Saved data entries:
★ ★ ★ ★ ★ ★ ★

-- pv_equiv track=rewrite | github.com/JoshuaFarmer/VOP-Processor | bin/as.py | decode
-- ===== SOURCE A (Python) =====
-- def decode(_op, labels):
-- 	idx = []
-- 	tmp = _op.split("\\")
--
-- 	if "," in _op:
-- 		tmp = tmp[1].split(",")
--
-- 	for i in range(len(tmp)):
-- 		tmp[i] = tmp[i].strip()
--
-- 	if "," in _op:
-- 		op1 = [_op.split("\\")[0], tmp[0], tmp[1]]
-- 	elif len(tmp) > 1:
-- 		op1 = [_op.split("\\")[0], tmp[1]]
-- 	else:
-- 		op1 = _op.split("\\")
--
-- 	retstr = op1[0]
-- 	for i in range(len(op1)):
-- 		op = op1
-- 		if i == 0:
-- 			continue
-- 		for x in range(8):
-- 			if str(op[i]) == f"W{x}":
-- 				retstr += "R"
-- 				idx.append(x)
-- 				x = 8
-- 			elif str(op[i]) == f"X{x}":
-- 				retstr += "R"
-- 				idx.append(x + 8)
-- 				x = 8
-- 			elif str(op[i]) == f"S{x}":
-- 				retstr += "S"
-- 				idx.append(x)
-- 				x = 8
-- 			elif str(op[i]) == f"A":
-- 				retstr += "A"
-- 				break
-- 			elif str(op[i])[0] == f"P":
-- 				retstr += "P1"
-- 				break
-- 			elif str(op[i])[0] == f"#":
-- 				retstr += "#"+str(str(op[i])[1:])
-- 				break
-- 			elif str(op[i])[0] == f"B":
-- 				retstr += "B#"+str(str(op[i])[2:])
-- 				break
-- 			elif str(op[i])[0] == f"F":
-- 				retstr += "F#"+str(str(op[i])[2:])
-- 				break
-- 			elif str(op[i])[0] == f".":
-- 				retstr += str(str(op[i]))
-- 				break
-- 			elif str(op[i])[0] == f"%":
-- 				# if not found, assume in first pass
-- 				if str(op[i])[1:] in labels:
-- 					retstr += "#"+str(labels[str(op[i])[1:]])
-- 				else:
-- 					retstr += "#0"
-- 				break
-- 			elif str(op[i])[0] == f"$":
-- 				__op = op[i][1:]
-- 				if str(__op) == f"W{x}":
-- 					retstr += "$R"
-- 					idx.append(x)
-- 					break
-- 				elif str(__op) == f"T{x}":
-- 					retstr += "$R"
-- 					idx.append(x + 8)
-- 					break
-- 				elif str(__op) == f"S{x}":
-- 					retstr += "$S"
-- 					idx.append(x)
-- 					break
-- 				elif str(__op) == f"A":
-- 					retstr += "$A"
-- 					break
-- 		if i < len(op)-1:
-- 			retstr += ","
--
-- 	return retstr, idx
-- ===== SOURCE B (Python) =====
-- _REG = {}
-- _DOLLAR = {}
-- for _x in range(8):
--     _REG["W%d" % _x] = ("R", [_x])
--     _REG["X%d" % _x] = ("R", [_x + 8])
--     _REG["S%d" % _x] = ("S", [_x])
--     _DOLLAR["W%d" % _x] = ("$R", [_x])
--     _DOLLAR["T%d" % _x] = ("$R", [_x + 8])
--     _DOLLAR["S%d" % _x] = ("$S", [_x])
-- _REG["A"] = ("A", [])
-- _DOLLAR["A"] = ("$A", [])
--
--
-- def _piece(tok, labels):
--     if tok in _REG:
--         return _REG[tok]
--     c = tok[0]
--     if c == "P":
--         return ("P1", [])
--     if c == "#":
--         return ("#" + tok[1:], [])
--     if c == "B":
--         return ("B#" + tok[2:], [])
--     if c == "F":
--         return ("F#" + tok[2:], [])
--     if c == ".":
--         return (tok, [])
--     if c == "%":
--         key = tok[1:]
--         return (("#" + str(labels[key])) if key in labels else "#0", [])
--     if c == "$":
--         return _DOLLAR.get(tok[1:], ("", []))
--     return ("", [])
--
--
-- def decode(_op, labels):
--     parts = _op.split("\\")
--     if "," in _op:
--         args = parts[1].split(",")
--         operands = [args[0].strip(), args[1].strip()]
--     elif len(parts) > 1:
--         operands = [parts[1].strip()]
--     else:
--         operands = []
--     idx = []
--     pieces = []
--     for tok in operands:
--         s, ix = _piece(tok, labels)
--         pieces.append(s)
--         idx.extend(ix)
--     return parts[0] + ",".join(pieces), idx
-- ===== Notes on version B (the rewrite author's own statement) =====
-- stated objective: simpler
-- what changed: A's per-operand for-x-in-range(8) loop that re-tests every branch eight times is replaced by a single per-token classifier: precomputed register tables (W/X/S and $-prefixed W/T/S) looked up once, a first-character dispatch for the remaining prefixes, and ','.join over the collected pieces.
import Mathlib
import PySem
-- pv_equiv track=rewrite | github.com/woojerry/Algorithms | Others/4기/1.py | solution
-- ===== SOURCE A (Python) =====
-- def solution(arr):
--     answer = [0] * 3
--     storage = [0] * 3
--     dic = {}
--
--     for i in arr:
--         if i == 1:
--             storage[0] += 1
--         elif i == 2:
--             storage[1] += 1
--         elif i == 3:
--             storage[2] += 1
--
--     pivot = max(storage)
--
--     for j in range(len(storage)):
--         if storage[j] != pivot:
--             insert = pivot - storage[j]
--             answer[j] = insert
--
--     return answer
-- ===== SOURCE B (Python) =====
-- def solution(arr):
--     s = sorted(arr)
--
--     def below(t):
--         # number of elements of s strictly less than t, by binary search
--         lo, hi = 0, len(s)
--         while lo < hi:
--             mid = (lo + hi) // 2
--             if s[mid] < t:
--                 lo = mid + 1
--             else:
--                 hi = mid
--         return lo
--
--     storage = [below(v + 1) - below(v) for v in (1, 2, 3)]
--     pivot = max(storage)
--     return [pivot - c for c in storage]
-- ===== Notes on version B (the rewrite author's own statement) =====
-- stated objective: alternative
-- what changed: B sorts the array and obtains each of the three counts as below(v+1)-below(v) via a hand-written binary search over the sorted copy, instead of A's single per-element branching tally loop plus a conditional fill-in loop.
import Mathlib
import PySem

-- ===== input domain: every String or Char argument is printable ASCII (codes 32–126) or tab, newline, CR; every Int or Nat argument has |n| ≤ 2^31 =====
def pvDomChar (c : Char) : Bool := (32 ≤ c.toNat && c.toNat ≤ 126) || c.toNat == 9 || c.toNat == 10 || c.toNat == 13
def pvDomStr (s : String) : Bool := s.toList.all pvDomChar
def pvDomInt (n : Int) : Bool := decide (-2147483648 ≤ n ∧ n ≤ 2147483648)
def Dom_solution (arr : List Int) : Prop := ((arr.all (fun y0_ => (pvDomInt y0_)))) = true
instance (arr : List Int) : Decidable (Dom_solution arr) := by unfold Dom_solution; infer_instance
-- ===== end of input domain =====

-- B replaces A's single branching tally loop by sorting the array and reading each count off a
-- hand-written binary search over the sorted copy (alternative algorithm; same return value).

-- ===== PORT A =====
-- one pass over arr, branching per element, accumulating the three counters of storage
def solution (arr : List Int) : List Int :=
  let storage : Int × Int × Int := arr.foldl (fun s i =>
      if i == 1 then (s.1 + 1, s.2.1, s.2.2)
      else if i == 2 then (s.1, s.2.1 + 1, s.2.2)
      else if i == 3 then (s.1, s.2.1, s.2.2 + 1)
      else s) (0, 0, 0)
  let st : List Int := [storage.1, storage.2.1, storage.2.2]
  let pivot : Int := ((PySem.List.max? st (fun x => x)).getD 0)
  -- for j in range(len(storage)): if storage[j] != pivot: answer[j] = pivot - storage[j]
  (PySem.List.pyRange 0 3 1).foldl (fun answer j =>
      match PySem.List.pyGet? st j with
      | some sj => if sj ≠ pivot then answer.set j.toNat (pivot - sj) else answer
      | none => answer) [0, 0, 0]

-- ===== PORT B =====
-- Python's `while lo < hi` binary-search loop of Source B's `below`; lo, hi stay in [0, len(s)],
-- so Nat carries them faithfully and `//2` on nonnegatives is Nat division; every s[mid] access
-- has 0 ≤ mid < len(s), where List.getD equals Python indexing.
def belowAux (s : List Int) (t : Int) (lo hi : Nat) : Nat :=
  if _h : lo < hi then
    let mid := (lo + hi) / 2
    if s.getD mid 0 < t then belowAux s t (mid + 1) hi
    else belowAux s t lo mid
  else lo
termination_by hi - lo
decreasing_by all_goals omega

def solution_alt (arr : List Int) : List Int :=
  let s : List Int := PySem.List.sorted arr (fun x => x) false
  -- storage = [below(v+1) - below(v) for v in (1, 2, 3)]
  let storage : List Int :=
    [(1 : Int), 2, 3].map (fun v =>
      ((belowAux s (v + 1) 0 s.length : Int) - (belowAux s v 0 s.length : Int)))
  let pivot : Int := ((PySem.List.max? storage (fun x => x)).getD 0)
  storage.map (fun c => pivot - c)

-- ===== PRECONDITION & SPEC =====
def Spec_solution (arr : List Int) (out : List Int) : Prop := out = solution_alt arr
instance (arr : List Int) (out : List Int) : Decidable (Spec_solution arr out) := by unfold Spec_solution; infer_instance

-- ===== CLAIM (what is proved, stated in full; the proofs are below) =====
def Claim_equal_solution : Prop := ∀ (arr : List Int), Dom_solution arr → Spec_solution arr (solution arr)

-- ===== LEMMAS AND PROOFS =====

-- A's classification fold computes the three element counts.
lemma fold_counts (arr : List Int) (a b c : Int) :
    arr.foldl (fun s i =>
      if i == 1 then (s.1 + 1, s.2.1, s.2.2)
      else if i == 2 then (s.1, s.2.1 + 1, s.2.2)
      else if i == 3 then (s.1, s.2.1, s.2.2 + 1)
      else s) ((a, b, c) : Int × Int × Int)
    = (a + arr.count 1, b + arr.count 2, c + arr.count 3) := by
  induction arr generalizing a b c with
  | nil => simp
  | cons x t ih =>
    simp only [List.foldl_cons]
    rcases eq_or_ne x 1 with h1 | h1
    · subst h1
      rw [show (if ((1 : Int) == 1) = true then ((a : Int) + 1, b, c)
            else if ((1 : Int) == 2) = true then (a, b + 1, c)
            else if ((1 : Int) == 3) = true then (a, b, c + 1)
            else (a, b, c)) = (a + 1, b, c) from by norm_num, ih]
      simp only [List.count_cons, Prod.mk.injEq]
      refine ⟨?_, ?_, ?_⟩ <;> simp <;> push_cast <;> ring
    rcases eq_or_ne x 2 with h2 | h2
    · subst h2
      rw [show (if ((2 : Int) == 1) = true then ((a : Int) + 1, b, c)
            else if ((2 : Int) == 2) = true then (a, b + 1, c)
            else if ((2 : Int) == 3) = true then (a, b, c + 1)
            else (a, b, c)) = (a, b + 1, c) from by norm_num, ih]
      simp only [List.count_cons, Prod.mk.injEq]
      refine ⟨?_, ?_, ?_⟩ <;> simp <;> push_cast <;> ring
    rcases eq_or_ne x 3 with h3 | h3
    · subst h3
      rw [show (if ((3 : Int) == 1) = true then ((a : Int) + 1, b, c)
            else if ((3 : Int) == 2) = true then (a, b + 1, c)
            else if ((3 : Int) == 3) = true then (a, b, c + 1)
            else (a, b, c)) = (a, b, c + 1) from by norm_num, ih]
      simp only [List.count_cons, Prod.mk.injEq]
      refine ⟨?_, ?_, ?_⟩ <;> simp <;> push_cast <;> ring
    · rw [show (if ((x : Int) == 1) = true then ((a : Int) + 1, b, c)
            else if ((x : Int) == 2) = true then (a, b + 1, c)
            else if ((x : Int) == 3) = true then (a, b, c + 1)
            else (a, b, c)) = (a, b, c) from by simp [h1, h2, h3], ih]
      simp [h1, h2, h3]

-- The answer-filling fold over [0,1,2] equals [p-x, p-y, p-z].
lemma fill_eq (x y z p : Int) :
    (PySem.List.pyRange 0 3 1).foldl (fun answer j =>
      match PySem.List.pyGet? [x, y, z] j with
      | some sj => if sj ≠ p then answer.set j.toNat (p - sj) else answer
      | none => answer) [0, 0, 0]
    = [p - x, p - y, p - z] := by
  have hr : PySem.List.pyRange 0 3 1 = [0, 1, 2] := by decide
  rw [hr]
  simp only [List.foldl_cons, List.foldl_nil]
  by_cases hx : x = p <;> by_cases hy : y = p <;> by_cases hz : z = p <;>
    simp [PySem.List.pyGet?, PySem.List.pyIdx?, hx, hy, hz, List.set]

-- In a sorted list, the elements < t form exactly the prefix of length countP (· < t).
lemma prefix_lt (s : List Int) (t : Int) (hs : s.Pairwise (· ≤ ·)) :
    ∀ (i : Nat) (hi : i < s.length),
      (s[i] < t ↔ i < s.countP (fun x => decide (x < t))) := by
  induction s with
  | nil => intro i hi; simp at hi
  | cons a tail ih =>
    rcases List.pairwise_cons.mp hs with ⟨hhead, htail⟩
    intro i hi
    by_cases ha : a < t
    · cases i with
      | zero => simpa [List.countP_cons, ha] using Nat.succ_pos _
      | succ j =>
        have hj : j < tail.length := by simpa using hi
        have := ih htail j hj
        simp only [List.getElem_cons_succ, List.countP_cons, ha]
        simpa [Nat.succ_lt_succ_iff] using this
    · have hz : tail.countP (fun x => decide (x < t)) = 0 := by
        apply List.countP_eq_zero.mpr
        intro x hx
        have : a ≤ x := hhead x hx
        simp only [decide_eq_true_eq]
        omega
      cases i with
      | zero => simp [List.countP_cons, ha, hz]
      | succ j =>
        have hj : j < tail.length := by simpa using hi
        have hle : a ≤ tail[j] := hhead _ (List.getElem_mem hj)
        have hz2 : (a :: tail).countP (fun x => decide (x < t)) = 0 := by
          simp [List.countP_cons, ha, hz]
        rw [hz2]
        simp only [List.getElem_cons_succ]
        constructor
        · intro h; omega
        · intro h; omega

-- The binary-search loop returns countP (· < t) on a sorted list.
lemma belowAux_eq (s : List Int) (t : Int) (hs : s.Pairwise (· ≤ ·)) :
    ∀ (n lo hi : Nat), hi - lo ≤ n → hi ≤ s.length →
      lo ≤ s.countP (fun x => decide (x < t)) →
      s.countP (fun x => decide (x < t)) ≤ hi →
      belowAux s t lo hi = s.countP (fun x => decide (x < t)) := by
  intro n
  induction n with
  | zero =>
    intro lo hi h0 _ hlo hhi
    rw [belowAux]
    have : ¬ lo < hi := by omega
    simp only [this, dif_neg, not_false_iff]
    omega
  | succ m ih =>
    intro lo hi h0 hlen hlo hhi
    rw [belowAux]
    by_cases h : lo < hi
    · simp only [h, dif_pos]
      have hmidlt : (lo + hi) / 2 < hi := by omega
      have hmidge : lo ≤ (lo + hi) / 2 := by omega
      have hmlen : (lo + hi) / 2 < s.length := by omega
      have hget : s.getD ((lo + hi) / 2) 0 = s[(lo + hi) / 2] := List.getD_eq_getElem s 0 hmlen
      by_cases hc : s[(lo + hi) / 2] < t
      · have hk : (lo + hi) / 2 < s.countP (fun x => decide (x < t)) :=
          (prefix_lt s t hs _ hmlen).mp hc
        rw [hget, if_pos hc]
        exact ih ((lo + hi) / 2 + 1) hi (by omega) hlen (by omega) hhi
      · have hk : ¬ ((lo + hi) / 2 < s.countP (fun x => decide (x < t))) := by
          intro hcon; exact hc ((prefix_lt s t hs _ hmlen).mpr hcon)
        rw [hget, if_neg hc]
        exact ih lo ((lo + hi) / 2) (by omega) (by omega) hlo (by omega)
    · simp only [h, dif_neg, not_false_iff]
      omega

-- countP (· < v+1) = countP (· < v) + count v, over Int.
lemma countP_succ (s : List Int) (v : Int) :
    s.countP (fun x => decide (x < v + 1))
      = s.countP (fun x => decide (x < v)) + s.count v := by
  induction s with
  | nil => simp
  | cons a tl ih =>
    rw [List.countP_cons, List.countP_cons, List.count_cons, ih]
    simp only [decide_eq_true_eq, beq_iff_eq]
    split_ifs <;> omega

-- Source B's below(v+1) - below(v) over the sorted copy equals arr.count v.
lemma below_count (arr : List Int) (v : Int) :
    ((belowAux (PySem.List.sorted arr (fun x => x) false) (v + 1) 0
        (PySem.List.sorted arr (fun x => x) false).length : Int)
      - (belowAux (PySem.List.sorted arr (fun x => x) false) v 0
        (PySem.List.sorted arr (fun x => x) false).length : Int))
      = (arr.count v : Int) := by
  set s := PySem.List.sorted arr (fun x => x) false with hsdef
  have hs : s.Pairwise (· ≤ ·) := PySem.List.sorted_pairwise arr (fun x => x)
  have hperm : s.Perm arr := PySem.List.sorted_perm arr (fun x => x) false
  have hb1 : belowAux s (v + 1) 0 s.length = s.countP (fun x => decide (x < v + 1)) :=
    belowAux_eq s (v + 1) hs s.length 0 s.length (by omega) le_rfl (Nat.zero_le _)
      List.countP_le_length
  have hb2 : belowAux s v 0 s.length = s.countP (fun x => decide (x < v)) :=
    belowAux_eq s v hs s.length 0 s.length (by omega) le_rfl (Nat.zero_le _)
      List.countP_le_length
  rw [hb1, hb2, countP_succ, hperm.countP_eq, hperm.count_eq]
  push_cast
  ring

-- ===== VERDICT (by name: the statement is the Claim_ definition above) =====
theorem solution_spec : Claim_equal_solution := by
  intro arr _
  unfold Spec_solution solution solution_alt
  simp only [fold_counts, zero_add, List.map_cons, List.map_nil, below_count]
  rw [fill_eq]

★ ★ ★ ★ ★ ★ ★

■ Problem details ■
Could you retype exactly the lines above, starting at the line that contains "by binary search" and ending at the line that contains "c in storage]", and nothing more?

■ Solution to the exercise ■
--         # number of elements of s strictly less than t, by binary search
--         lo, hi = 0, len(s)
--         while lo < hi:
--             mid = (lo + hi) // 2
--             if s[mid] < t:
--                 lo = mid + 1
--             else:
--                 hi = mid
--         return lo
--
--     storage = [below(v + 1) - below(v) for v in (1, 2, 3)]
--     pivot = max(storage)
--     return [pivot - c for c in storage]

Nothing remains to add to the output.